WHAT IS REQUIRED:
Look below for the line containing "simp only [if_true, if_pos hnw7]"; from there, print each line exactly up to and including the line containing "exact pv_main fwe fls", and stop.
● ● ● ●
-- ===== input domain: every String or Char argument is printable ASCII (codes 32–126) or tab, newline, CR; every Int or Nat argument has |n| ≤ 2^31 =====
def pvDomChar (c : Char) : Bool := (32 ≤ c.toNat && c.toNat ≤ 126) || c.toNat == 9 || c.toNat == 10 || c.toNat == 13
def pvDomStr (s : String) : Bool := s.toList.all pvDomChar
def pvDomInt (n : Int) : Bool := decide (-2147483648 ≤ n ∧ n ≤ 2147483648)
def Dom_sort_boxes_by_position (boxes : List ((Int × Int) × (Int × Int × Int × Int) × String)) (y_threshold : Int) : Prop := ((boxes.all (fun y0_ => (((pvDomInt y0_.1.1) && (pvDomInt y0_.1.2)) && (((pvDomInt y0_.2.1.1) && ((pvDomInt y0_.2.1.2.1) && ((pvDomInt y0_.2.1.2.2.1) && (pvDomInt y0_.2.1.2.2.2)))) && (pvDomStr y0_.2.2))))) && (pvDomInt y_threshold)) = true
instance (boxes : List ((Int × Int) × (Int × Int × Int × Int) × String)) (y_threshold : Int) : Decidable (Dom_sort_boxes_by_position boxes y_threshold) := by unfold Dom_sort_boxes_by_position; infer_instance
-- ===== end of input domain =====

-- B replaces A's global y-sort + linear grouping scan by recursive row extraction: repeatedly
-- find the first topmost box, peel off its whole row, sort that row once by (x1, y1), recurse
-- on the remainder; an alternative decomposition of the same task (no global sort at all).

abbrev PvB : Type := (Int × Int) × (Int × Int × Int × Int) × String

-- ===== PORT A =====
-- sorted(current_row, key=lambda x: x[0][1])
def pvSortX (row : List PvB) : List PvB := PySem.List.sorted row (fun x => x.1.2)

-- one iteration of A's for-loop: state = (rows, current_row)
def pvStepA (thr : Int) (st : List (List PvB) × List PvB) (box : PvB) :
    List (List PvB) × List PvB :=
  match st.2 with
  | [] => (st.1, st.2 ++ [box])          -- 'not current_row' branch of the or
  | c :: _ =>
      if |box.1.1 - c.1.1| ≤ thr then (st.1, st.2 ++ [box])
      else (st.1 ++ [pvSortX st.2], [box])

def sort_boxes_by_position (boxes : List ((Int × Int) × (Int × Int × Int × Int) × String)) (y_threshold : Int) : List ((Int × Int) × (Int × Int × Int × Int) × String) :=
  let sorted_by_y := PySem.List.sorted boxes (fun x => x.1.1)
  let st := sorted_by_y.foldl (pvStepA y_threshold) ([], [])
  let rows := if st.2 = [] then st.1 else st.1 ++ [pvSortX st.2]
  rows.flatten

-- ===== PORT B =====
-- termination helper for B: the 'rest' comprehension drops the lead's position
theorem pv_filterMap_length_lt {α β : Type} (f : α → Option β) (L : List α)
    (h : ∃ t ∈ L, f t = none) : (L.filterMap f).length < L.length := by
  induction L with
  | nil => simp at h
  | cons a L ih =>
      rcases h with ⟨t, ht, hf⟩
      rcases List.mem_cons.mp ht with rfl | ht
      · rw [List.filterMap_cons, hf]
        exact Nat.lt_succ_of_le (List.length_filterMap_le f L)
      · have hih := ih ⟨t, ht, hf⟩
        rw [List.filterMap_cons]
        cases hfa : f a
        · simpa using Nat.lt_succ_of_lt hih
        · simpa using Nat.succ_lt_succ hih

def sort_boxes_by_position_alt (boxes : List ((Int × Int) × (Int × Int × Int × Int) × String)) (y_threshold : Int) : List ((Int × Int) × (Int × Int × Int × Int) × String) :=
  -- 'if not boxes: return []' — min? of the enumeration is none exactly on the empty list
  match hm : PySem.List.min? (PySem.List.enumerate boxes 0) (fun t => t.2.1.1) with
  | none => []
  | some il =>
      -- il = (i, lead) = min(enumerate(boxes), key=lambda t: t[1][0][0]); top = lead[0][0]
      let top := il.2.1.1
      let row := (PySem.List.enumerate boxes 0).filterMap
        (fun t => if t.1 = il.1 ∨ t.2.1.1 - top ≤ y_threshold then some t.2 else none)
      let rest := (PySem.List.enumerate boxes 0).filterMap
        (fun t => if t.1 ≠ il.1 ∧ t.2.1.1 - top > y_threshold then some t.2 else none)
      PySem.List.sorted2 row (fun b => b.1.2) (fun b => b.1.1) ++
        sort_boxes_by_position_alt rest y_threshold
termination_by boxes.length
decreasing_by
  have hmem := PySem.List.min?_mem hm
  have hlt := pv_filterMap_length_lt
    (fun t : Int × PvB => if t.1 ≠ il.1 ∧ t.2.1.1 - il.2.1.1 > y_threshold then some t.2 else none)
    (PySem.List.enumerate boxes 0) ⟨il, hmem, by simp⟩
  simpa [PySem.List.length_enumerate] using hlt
● ● ● ●
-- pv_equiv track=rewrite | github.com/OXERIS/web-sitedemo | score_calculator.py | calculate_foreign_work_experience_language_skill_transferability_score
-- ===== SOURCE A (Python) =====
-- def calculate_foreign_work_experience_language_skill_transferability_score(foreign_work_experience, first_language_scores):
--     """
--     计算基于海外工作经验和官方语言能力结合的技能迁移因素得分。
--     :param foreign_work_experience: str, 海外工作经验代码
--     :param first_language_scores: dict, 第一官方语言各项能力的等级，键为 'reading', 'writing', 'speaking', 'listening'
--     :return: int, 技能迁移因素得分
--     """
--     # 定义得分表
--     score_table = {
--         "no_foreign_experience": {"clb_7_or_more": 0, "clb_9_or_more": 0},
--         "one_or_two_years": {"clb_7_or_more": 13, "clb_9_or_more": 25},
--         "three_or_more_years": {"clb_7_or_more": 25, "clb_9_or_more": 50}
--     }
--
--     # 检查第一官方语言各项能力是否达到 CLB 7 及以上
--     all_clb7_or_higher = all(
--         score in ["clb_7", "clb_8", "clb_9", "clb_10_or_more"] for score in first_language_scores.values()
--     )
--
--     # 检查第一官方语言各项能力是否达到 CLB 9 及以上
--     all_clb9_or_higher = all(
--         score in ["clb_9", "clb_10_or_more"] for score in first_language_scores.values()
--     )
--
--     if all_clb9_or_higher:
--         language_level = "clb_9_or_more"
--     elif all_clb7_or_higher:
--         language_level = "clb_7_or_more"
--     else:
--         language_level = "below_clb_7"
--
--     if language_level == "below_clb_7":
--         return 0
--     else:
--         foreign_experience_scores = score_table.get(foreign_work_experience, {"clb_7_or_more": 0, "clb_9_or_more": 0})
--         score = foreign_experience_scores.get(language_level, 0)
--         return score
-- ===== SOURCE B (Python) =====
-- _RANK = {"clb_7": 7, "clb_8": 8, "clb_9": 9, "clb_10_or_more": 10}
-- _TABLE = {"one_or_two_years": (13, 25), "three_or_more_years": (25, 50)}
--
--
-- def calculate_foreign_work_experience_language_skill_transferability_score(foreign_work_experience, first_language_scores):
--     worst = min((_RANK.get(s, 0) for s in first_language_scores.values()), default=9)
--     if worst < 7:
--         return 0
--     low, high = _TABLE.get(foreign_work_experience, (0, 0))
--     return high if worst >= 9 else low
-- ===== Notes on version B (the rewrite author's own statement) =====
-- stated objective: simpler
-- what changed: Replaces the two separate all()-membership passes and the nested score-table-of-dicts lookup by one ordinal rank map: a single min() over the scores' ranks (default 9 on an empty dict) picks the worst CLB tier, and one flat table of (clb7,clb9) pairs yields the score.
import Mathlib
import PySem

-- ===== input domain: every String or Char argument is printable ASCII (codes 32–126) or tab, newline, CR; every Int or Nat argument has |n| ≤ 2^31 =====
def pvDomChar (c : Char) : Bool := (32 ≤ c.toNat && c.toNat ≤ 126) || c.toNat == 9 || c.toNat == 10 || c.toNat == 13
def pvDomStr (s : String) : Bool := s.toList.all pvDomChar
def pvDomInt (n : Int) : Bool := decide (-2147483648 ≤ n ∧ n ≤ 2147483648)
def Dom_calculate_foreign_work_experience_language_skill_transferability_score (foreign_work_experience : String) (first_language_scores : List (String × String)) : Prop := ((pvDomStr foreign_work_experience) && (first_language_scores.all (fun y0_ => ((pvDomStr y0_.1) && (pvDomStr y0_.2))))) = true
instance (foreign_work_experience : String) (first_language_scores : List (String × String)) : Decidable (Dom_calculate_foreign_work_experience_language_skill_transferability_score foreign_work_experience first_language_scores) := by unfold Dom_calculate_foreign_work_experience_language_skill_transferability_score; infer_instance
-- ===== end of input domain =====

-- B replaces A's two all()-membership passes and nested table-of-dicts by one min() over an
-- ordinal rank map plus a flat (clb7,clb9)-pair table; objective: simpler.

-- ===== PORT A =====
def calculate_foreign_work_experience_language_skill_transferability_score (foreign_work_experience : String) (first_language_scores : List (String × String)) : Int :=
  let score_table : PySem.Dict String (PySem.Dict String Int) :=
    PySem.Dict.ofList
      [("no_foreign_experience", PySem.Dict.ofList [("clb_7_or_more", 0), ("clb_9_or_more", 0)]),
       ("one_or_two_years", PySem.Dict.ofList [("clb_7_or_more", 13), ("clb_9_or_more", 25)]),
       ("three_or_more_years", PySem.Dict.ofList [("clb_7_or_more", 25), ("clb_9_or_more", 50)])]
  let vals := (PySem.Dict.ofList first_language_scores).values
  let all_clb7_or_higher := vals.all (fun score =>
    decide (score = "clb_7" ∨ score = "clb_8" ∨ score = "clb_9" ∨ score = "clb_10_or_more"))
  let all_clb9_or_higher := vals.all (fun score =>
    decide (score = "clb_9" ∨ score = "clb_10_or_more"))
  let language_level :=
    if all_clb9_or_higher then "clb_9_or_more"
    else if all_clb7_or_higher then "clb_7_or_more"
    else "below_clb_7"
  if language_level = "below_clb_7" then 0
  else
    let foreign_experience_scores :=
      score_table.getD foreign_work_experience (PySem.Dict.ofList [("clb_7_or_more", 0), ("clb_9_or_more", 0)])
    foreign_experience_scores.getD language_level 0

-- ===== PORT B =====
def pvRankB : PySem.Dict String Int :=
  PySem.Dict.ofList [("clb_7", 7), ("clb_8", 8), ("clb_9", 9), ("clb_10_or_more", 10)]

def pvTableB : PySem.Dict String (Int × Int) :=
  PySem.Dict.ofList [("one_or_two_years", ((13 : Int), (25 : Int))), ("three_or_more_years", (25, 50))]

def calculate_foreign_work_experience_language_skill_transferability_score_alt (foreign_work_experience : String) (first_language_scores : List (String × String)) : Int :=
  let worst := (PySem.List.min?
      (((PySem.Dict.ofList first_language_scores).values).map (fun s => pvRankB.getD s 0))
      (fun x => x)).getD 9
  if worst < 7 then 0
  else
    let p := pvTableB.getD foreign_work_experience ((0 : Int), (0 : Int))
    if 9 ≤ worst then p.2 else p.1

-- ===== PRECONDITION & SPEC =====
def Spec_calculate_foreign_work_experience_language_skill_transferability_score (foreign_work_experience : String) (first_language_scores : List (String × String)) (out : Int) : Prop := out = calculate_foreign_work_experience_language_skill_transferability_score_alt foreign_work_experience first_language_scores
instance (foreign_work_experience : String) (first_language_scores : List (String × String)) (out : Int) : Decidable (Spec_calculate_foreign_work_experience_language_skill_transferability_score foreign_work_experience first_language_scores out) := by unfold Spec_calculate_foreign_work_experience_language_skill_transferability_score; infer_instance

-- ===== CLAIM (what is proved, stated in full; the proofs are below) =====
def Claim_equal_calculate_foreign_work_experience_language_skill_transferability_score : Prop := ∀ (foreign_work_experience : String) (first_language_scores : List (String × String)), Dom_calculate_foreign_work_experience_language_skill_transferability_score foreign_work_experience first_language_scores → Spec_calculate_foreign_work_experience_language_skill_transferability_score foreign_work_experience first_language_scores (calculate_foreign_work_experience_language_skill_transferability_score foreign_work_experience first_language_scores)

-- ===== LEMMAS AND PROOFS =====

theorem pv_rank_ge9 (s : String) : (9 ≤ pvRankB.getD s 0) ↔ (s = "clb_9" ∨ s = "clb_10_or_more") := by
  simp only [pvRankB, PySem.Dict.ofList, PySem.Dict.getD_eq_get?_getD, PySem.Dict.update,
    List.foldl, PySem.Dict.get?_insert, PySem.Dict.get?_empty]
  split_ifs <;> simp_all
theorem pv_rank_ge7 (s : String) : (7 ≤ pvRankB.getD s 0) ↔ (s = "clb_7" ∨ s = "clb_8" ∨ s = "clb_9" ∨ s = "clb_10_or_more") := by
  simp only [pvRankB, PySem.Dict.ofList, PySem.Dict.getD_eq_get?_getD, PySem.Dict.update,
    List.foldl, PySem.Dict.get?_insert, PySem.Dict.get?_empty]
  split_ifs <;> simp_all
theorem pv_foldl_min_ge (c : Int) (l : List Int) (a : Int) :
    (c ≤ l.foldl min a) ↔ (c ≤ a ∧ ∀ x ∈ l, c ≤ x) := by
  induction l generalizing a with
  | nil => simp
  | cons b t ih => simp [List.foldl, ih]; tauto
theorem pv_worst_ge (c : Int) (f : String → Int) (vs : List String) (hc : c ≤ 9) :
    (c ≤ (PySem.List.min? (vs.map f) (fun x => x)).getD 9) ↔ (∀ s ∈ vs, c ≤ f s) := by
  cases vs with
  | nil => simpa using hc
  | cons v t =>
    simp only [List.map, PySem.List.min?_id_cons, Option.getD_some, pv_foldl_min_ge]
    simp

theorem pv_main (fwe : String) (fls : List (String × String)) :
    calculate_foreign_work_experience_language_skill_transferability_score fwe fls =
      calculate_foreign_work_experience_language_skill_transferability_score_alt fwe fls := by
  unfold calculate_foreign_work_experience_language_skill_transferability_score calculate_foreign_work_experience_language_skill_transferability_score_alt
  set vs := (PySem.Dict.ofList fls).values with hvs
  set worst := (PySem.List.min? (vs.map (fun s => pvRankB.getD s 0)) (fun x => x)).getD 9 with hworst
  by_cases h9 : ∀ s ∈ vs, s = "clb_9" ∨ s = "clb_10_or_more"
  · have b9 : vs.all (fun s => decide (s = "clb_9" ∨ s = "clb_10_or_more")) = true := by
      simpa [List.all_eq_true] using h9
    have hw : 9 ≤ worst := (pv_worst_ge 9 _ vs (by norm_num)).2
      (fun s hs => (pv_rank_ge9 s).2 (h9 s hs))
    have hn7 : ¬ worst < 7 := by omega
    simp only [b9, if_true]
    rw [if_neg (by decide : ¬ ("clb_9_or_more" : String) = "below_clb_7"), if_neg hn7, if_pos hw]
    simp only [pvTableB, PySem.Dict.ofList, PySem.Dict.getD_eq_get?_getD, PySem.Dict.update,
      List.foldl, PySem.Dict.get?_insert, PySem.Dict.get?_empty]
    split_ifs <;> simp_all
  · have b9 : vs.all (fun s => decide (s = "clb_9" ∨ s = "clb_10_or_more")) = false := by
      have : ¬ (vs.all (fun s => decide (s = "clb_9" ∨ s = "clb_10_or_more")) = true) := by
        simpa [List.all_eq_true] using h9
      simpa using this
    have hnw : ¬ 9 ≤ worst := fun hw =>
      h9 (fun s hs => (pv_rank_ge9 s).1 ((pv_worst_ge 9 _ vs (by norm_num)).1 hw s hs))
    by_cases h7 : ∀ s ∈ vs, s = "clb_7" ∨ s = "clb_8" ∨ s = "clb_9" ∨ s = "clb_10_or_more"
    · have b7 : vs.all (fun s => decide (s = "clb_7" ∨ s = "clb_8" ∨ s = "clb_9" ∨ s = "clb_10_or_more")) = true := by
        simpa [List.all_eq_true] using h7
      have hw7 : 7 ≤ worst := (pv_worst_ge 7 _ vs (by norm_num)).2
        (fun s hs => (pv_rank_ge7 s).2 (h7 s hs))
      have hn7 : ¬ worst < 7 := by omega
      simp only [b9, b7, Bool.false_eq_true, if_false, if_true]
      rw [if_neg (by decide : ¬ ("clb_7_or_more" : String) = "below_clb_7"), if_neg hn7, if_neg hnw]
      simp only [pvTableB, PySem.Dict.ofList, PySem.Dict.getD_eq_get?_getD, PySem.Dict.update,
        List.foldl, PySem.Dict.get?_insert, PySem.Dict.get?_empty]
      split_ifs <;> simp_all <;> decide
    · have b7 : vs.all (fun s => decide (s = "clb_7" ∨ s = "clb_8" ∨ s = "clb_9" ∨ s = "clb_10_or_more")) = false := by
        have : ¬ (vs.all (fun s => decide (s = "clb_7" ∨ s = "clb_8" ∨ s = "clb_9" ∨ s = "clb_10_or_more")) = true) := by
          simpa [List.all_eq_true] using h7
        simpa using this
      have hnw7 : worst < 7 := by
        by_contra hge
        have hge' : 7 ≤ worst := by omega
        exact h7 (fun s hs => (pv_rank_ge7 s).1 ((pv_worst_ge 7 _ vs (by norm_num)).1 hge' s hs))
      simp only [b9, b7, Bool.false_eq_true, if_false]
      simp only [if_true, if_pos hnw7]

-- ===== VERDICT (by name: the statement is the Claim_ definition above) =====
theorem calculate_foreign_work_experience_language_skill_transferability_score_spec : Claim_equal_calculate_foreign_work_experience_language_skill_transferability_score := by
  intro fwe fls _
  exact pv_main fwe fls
● ● ● ●
SOLUTION TO THIS TASK:
      simp only [if_true, if_pos hnw7]

-- ===== VERDICT (by name: the statement is the Claim_ definition above) =====
theorem calculate_foreign_work_experience_language_skill_transferability_score_spec : Claim_equal_calculate_foreign_work_experience_language_skill_transferability_score := by
  intro fwe fls _
  exact pv_main fwe fls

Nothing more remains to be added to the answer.